## TASK REQUIREMENTS
List all lines of the data containing the word "assignment".

## AVAILABLE DATA
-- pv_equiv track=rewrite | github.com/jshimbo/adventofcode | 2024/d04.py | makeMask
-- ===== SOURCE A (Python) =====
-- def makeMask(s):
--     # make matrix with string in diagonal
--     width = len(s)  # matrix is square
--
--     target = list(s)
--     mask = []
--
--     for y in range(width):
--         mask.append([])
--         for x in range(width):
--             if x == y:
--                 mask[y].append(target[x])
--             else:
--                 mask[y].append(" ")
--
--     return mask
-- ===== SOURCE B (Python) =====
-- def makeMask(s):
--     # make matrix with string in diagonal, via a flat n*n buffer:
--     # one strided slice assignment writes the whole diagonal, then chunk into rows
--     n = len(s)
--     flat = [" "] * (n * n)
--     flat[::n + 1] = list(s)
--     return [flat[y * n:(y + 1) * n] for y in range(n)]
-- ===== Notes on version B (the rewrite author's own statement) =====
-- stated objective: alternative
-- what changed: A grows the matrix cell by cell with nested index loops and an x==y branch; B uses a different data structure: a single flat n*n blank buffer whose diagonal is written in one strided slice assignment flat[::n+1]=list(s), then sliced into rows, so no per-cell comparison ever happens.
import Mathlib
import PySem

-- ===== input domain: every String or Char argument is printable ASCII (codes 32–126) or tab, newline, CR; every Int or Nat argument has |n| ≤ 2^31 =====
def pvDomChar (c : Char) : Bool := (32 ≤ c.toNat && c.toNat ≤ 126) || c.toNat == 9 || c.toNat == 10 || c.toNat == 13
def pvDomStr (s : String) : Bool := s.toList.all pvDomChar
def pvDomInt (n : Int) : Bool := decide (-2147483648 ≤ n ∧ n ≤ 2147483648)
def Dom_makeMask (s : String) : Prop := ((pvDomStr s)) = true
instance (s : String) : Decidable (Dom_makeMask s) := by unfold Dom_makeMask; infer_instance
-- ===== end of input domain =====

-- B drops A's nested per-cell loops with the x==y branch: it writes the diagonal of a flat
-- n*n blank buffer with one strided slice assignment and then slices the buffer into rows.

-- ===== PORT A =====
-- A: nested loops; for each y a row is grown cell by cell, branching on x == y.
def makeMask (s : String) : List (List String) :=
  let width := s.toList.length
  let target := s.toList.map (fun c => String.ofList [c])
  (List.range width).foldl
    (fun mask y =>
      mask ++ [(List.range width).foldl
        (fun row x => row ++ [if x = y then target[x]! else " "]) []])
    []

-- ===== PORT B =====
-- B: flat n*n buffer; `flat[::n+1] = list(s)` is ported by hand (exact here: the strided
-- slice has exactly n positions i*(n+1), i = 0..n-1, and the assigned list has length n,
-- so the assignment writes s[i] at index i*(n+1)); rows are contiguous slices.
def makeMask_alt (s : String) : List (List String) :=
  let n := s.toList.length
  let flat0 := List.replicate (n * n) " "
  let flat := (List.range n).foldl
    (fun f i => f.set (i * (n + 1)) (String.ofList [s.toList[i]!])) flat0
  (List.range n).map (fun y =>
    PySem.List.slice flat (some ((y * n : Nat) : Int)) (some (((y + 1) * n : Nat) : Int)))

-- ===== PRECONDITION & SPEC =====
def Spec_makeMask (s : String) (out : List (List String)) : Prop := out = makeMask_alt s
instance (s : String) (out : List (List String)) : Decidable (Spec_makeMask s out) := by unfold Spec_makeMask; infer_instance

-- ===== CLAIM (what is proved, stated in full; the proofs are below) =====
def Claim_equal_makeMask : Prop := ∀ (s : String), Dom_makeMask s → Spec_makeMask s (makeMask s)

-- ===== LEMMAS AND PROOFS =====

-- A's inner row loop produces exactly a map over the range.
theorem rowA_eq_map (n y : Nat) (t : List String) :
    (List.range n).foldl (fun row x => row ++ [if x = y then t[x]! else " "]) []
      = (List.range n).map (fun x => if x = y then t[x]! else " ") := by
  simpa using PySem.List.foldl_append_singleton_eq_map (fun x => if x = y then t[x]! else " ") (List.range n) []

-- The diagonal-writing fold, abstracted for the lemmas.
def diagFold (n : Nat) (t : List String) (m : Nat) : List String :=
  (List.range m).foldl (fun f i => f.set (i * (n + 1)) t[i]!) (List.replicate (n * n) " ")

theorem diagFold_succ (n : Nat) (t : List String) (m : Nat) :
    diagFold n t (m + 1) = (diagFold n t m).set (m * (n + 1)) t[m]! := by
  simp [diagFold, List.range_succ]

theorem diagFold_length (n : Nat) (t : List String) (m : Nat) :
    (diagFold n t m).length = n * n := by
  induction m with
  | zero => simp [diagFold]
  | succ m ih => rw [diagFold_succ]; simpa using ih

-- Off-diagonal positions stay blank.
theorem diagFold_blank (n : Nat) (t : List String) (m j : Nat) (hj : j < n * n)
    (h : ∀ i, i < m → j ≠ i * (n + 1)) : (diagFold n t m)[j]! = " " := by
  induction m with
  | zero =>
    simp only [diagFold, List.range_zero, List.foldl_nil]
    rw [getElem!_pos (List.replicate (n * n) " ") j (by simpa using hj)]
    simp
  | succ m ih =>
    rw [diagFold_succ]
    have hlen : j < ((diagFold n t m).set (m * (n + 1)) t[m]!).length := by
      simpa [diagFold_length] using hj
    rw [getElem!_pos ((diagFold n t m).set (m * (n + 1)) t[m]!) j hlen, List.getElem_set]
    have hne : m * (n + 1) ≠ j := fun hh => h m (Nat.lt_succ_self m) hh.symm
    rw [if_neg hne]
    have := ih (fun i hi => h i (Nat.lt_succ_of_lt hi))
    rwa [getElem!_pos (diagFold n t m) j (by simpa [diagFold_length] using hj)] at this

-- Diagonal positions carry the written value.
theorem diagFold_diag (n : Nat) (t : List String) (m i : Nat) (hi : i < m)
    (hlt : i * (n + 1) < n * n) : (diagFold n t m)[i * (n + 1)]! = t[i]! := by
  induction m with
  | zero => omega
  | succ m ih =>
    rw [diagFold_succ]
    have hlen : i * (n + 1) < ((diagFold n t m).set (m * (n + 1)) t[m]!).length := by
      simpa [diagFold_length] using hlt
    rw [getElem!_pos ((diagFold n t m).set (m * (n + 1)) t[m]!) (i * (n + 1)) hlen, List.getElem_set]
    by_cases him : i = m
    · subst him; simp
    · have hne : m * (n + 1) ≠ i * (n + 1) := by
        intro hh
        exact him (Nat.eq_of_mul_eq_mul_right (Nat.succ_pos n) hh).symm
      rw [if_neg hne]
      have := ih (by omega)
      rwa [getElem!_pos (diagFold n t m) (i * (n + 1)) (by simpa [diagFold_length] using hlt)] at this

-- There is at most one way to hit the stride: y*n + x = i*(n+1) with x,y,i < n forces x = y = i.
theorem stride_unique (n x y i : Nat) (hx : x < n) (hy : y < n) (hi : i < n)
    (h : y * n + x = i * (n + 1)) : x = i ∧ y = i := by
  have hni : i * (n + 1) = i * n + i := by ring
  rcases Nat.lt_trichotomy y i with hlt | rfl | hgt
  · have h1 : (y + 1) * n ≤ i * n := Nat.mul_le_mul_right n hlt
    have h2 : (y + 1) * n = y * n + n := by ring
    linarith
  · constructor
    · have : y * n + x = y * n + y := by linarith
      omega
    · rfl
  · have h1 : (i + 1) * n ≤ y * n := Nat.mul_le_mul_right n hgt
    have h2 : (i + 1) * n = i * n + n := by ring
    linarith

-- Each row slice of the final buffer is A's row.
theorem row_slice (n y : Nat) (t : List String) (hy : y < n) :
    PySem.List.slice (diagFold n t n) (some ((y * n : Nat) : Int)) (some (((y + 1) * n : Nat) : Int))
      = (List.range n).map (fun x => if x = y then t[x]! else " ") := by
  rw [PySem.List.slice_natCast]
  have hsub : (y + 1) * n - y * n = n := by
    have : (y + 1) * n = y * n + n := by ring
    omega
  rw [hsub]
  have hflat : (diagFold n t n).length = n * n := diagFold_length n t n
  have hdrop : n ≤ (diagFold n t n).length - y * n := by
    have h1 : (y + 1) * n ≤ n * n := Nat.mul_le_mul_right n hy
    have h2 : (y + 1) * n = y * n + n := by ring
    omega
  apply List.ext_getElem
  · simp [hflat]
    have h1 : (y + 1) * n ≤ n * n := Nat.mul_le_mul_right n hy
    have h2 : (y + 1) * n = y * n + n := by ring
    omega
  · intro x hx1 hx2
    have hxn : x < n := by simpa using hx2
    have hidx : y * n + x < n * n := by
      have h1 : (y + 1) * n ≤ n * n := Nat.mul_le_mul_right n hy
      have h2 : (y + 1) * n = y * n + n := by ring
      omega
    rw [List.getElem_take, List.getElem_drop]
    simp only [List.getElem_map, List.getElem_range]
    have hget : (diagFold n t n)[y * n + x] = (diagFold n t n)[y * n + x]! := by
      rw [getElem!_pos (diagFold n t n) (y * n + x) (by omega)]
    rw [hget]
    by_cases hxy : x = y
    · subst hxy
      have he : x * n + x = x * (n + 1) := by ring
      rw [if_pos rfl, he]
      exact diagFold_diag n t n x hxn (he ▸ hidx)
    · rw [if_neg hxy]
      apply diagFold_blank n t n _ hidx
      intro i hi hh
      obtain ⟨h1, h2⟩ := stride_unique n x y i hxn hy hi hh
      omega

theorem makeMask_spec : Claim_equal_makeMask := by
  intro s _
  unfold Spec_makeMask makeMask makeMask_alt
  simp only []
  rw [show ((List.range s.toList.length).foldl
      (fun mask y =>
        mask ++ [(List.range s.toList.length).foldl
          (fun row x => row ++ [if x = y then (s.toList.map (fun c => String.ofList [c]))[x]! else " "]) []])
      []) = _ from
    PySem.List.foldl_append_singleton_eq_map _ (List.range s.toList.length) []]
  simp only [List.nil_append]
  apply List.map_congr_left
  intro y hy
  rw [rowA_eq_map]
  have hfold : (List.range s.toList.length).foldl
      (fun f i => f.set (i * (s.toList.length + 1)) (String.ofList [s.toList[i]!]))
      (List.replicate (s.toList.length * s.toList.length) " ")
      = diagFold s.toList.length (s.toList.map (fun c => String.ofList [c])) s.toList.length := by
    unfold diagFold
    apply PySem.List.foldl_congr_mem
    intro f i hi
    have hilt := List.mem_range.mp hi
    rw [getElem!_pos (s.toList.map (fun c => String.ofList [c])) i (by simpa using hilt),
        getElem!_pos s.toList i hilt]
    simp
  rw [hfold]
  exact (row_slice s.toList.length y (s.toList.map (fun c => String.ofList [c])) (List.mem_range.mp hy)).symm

## PROBLEM SOLUTION
--     # one strided slice assignment writes the whole diagonal, then chunk into rows
-- what changed: A grows the matrix cell by cell with nested index loops and an x==y branch; B uses a different data structure: a single flat n*n blank buffer whose diagonal is written in one strided slice assignment flat[::n+1]=list(s), then sliced into rows, so no per-cell comparison ever happens.
-- n*n blank buffer with one strided slice assignment and then slices the buffer into rows.
-- so the assignment writes s[i] at index i*(n+1)); rows are contiguous slices.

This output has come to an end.